Accordingly, it is a primary objective of the present invention to provide regenerated cellulose (RC) and oxidized regenerated cellulose (ORC) membranes as drug delivery systems and tissue scaffolds and methods of using the same.
It is a further objective of the present invention to provide RC and ORC membranes as drug delivery systems and tissue scaffolds that are biodegradable and biocompatible.
It is yet a further objective of the present invention to provide porous RC and ORC membranes as drug delivery systems and tissue scaffolds that have highly interconnected pore networks.
It is a further objective of the present invention to provide RC and ORC membranes as tissue scaffolds that are transparent and flexible.
It is still a further objective of the present invention to provide RC and ORC membranes as drug delivery systems and tissue scaffolds that provide attachment sites for drugs, proteins, and cells.
It is a further objective of the present invention to provide RC and ORC membranes as drug delivery systems and tissue scaffolds that are derived from a natural, non-microbial source.
It is a further objective of the present invention to provide RC and ORC membranes with good mechanical strength.
It is still a further objective of the present invention to provide RC and ORC membranes that may be modified to biodegrade at a particular rate.
The method and means of accomplishing each of the above objectives as well as others will become apparent from the detailed description of the invention which follows hereafter.
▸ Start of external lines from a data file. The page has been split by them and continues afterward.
-- pv_equiv track=rewrite | github.com/Jo-Intelligentsia/algorithm | 프로그래머스/lv0/120843. 공 던지기/공 던지기.py | solution
-- ===== SOURCE A (Python) =====
-- def solution(numbers, k):
--     answer = 0
--     m = 0
--     cnt = 1
--     while cnt !=k:
--         cnt +=1
--         m += 2
--         if m == len(numbers) + 1:
--             m = 1
--         elif m == len(numbers):
--             m = 0
--     return numbers[m]
-- ===== SOURCE B (Python) =====
-- def solution(numbers, k):
--     return numbers[(2 * (k - 1)) % len(numbers)]
-- ===== Notes on version B (the rewrite author's own statement) =====
-- stated objective: faster
-- what changed: Replaces the O(k) step-by-step wrap-around simulation with a single closed-form modular index (2*(k-1)) % len(numbers).
import Mathlib
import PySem

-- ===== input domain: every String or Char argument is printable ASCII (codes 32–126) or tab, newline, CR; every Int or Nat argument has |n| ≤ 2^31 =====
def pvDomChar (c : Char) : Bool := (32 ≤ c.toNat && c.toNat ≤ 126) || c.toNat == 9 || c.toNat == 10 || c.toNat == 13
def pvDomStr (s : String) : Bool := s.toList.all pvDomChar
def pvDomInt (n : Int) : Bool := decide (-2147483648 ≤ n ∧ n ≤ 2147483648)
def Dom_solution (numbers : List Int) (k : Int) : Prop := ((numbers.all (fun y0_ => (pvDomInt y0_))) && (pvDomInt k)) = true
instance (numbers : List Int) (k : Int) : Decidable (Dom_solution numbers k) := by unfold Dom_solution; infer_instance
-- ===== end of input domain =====

-- B replaces A's O(k) step-by-step wrap simulation with one closed-form modular index (faster, asymptotic).

-- ===== PORT A =====
-- the while loop: each iteration does cnt += 1; m += 2 with the two wrap branches;
-- fuel (k-1).toNat is the number of iterations until cnt = k (for k ≥ 1; k < 1 diverges in Python, excluded by Pre_)
def solutionLoopA (n : Int) : Nat → Int → Int
  | 0, m => m
  | f + 1, m =>
      let m2 := m + 2
      solutionLoopA n f (if m2 = n + 1 then 1 else if m2 = n then 0 else m2)

def solution (numbers : List Int) (k : Int) : Int :=
  let m := solutionLoopA (numbers.length : Int) (k - 1).toNat 0
  (PySem.List.pyGet? numbers m).getD 0   -- numbers[m]; none = IndexError, excluded by Pre_

-- ===== PORT B =====
def solution_alt (numbers : List Int) (k : Int) : Int :=
  (PySem.List.pyGet? numbers (PySem.Int.mod (2 * (k - 1)) (numbers.length : Int))).getD 0

-- ===== PRECONDITION & SPEC =====
-- Pre_ excludes exactly the inputs where Python A does not return: k < 1 (the while loop never
-- terminates), the empty list and the one-element list with k ≥ 2 (IndexError).
def Pre_solution (numbers : List Int) (k : Int) : Prop :=
  1 ≤ k ∧ (2 ≤ numbers.length ∨ (numbers.length = 1 ∧ k = 1))
instance (numbers : List Int) (k : Int) : Decidable (Pre_solution numbers k) := by
  unfold Pre_solution; infer_instance

def pvWitness_solution : List Int × Int := ([10, 20, 30, 40, 50], 6)

def Spec_solution (numbers : List Int) (k : Int) (out : Int) : Prop := out = solution_alt numbers k
instance (numbers : List Int) (k : Int) (out : Int) : Decidable (Spec_solution numbers k out) := by
  unfold Spec_solution; infer_instance

-- ===== CLAIM (what is proved, stated in full; the proofs are below) =====
def Claim_equal_solution : Prop := ∀ (numbers : List Int) (k : Int), Dom_solution numbers k → Pre_solution numbers k → Spec_solution numbers k (solution numbers k)

-- ===== LEMMAS AND PROOFS =====

-- loop invariant: for n ≥ 2 and 0 ≤ m < n, running f steps yields (m + 2*f) % n
theorem solutionLoopA_closed (n : Int) (hn : 2 ≤ n) :
    ∀ (f : Nat) (m : Int), 0 ≤ m → m < n → solutionLoopA n f m = (m + 2 * f) % n := by
  intro f
  induction f with
  | zero =>
      intro m h0 hlt
      simp [solutionLoopA, Int.emod_eq_of_lt h0 hlt]
  | succ f ih =>
      intro m h0 hlt
      simp only [solutionLoopA]
      by_cases h1 : m + 2 = n + 1
      · rw [if_pos h1, ih 1 (by omega) (by omega)]
        have : (m : Int) + 2 * (f + 1 : Nat) = (1 + 2 * f) + n * 1 := by push_cast; omega
        rw [this, Int.add_mul_emod_self_left]
      · rw [if_neg h1]
        by_cases h2 : m + 2 = n
        · rw [if_pos h2, ih 0 (by omega) (by omega)]
          have : (m : Int) + 2 * (f + 1 : Nat) = (0 + 2 * f) + n * 1 := by push_cast; omega
          rw [this, Int.add_mul_emod_self_left]
        · rw [if_neg h2, ih (m + 2) (by omega) (by omega)]
          congr 1
          push_cast; ring

theorem solution_spec : Claim_equal_solution := by
  intro numbers k _ hpre
  unfold Spec_solution solution solution_alt
  obtain ⟨hk, hcase⟩ := hpre
  rcases hcase with hn2 | ⟨hn1, hk1⟩
  · have hn : (2 : Int) ≤ (numbers.length : Int) := by exact_mod_cast hn2
    rw [solutionLoopA_closed (numbers.length : Int) hn ((k - 1).toNat) 0 le_rfl (by omega)]
    rw [PySem.Int.mod_eq_emod_of_pos (by omega)]
    have h1 : ((k - 1).toNat : Int) = k - 1 := by omega
    rw [h1]
    ring_nf
  · subst hk1
    simp [solutionLoopA, PySem.Int.mod_eq_emod_of_pos, hn1]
The present invention describes the preparation of regenerated celluloses (RC) and oxidized regenerated celluloses (ORC) as biodegradable drug delivery systems and tissue scaffolds. The RC and ORC composites are produced by first dissolving cellulose in a solvent system, then regenerating the cellulose into a desired scaffold structure. To produce porous scaffolds, a porogen is introduced in the solvent system to produce pores in the scaffold structure. The scaffold may then be oxidized to introduce carboxyl, aldehyde, and/or ketone functional groups on its surface. These functional groups serve as sites for cell attachment or further chemical modification to induce cell adhesion and subsequent proliferation.
The RC and ORC scaffolds produced in accordance with this invention are biodegradable and biocompatible, and therefore are suitable for implanting in the body. They may be used in a wide variety of biological and medical applications, including drug delivery, promotion of tissue and bone growth, as artificial blood vessels, as a substitute for human skin, dental implants, and micronerve surgery.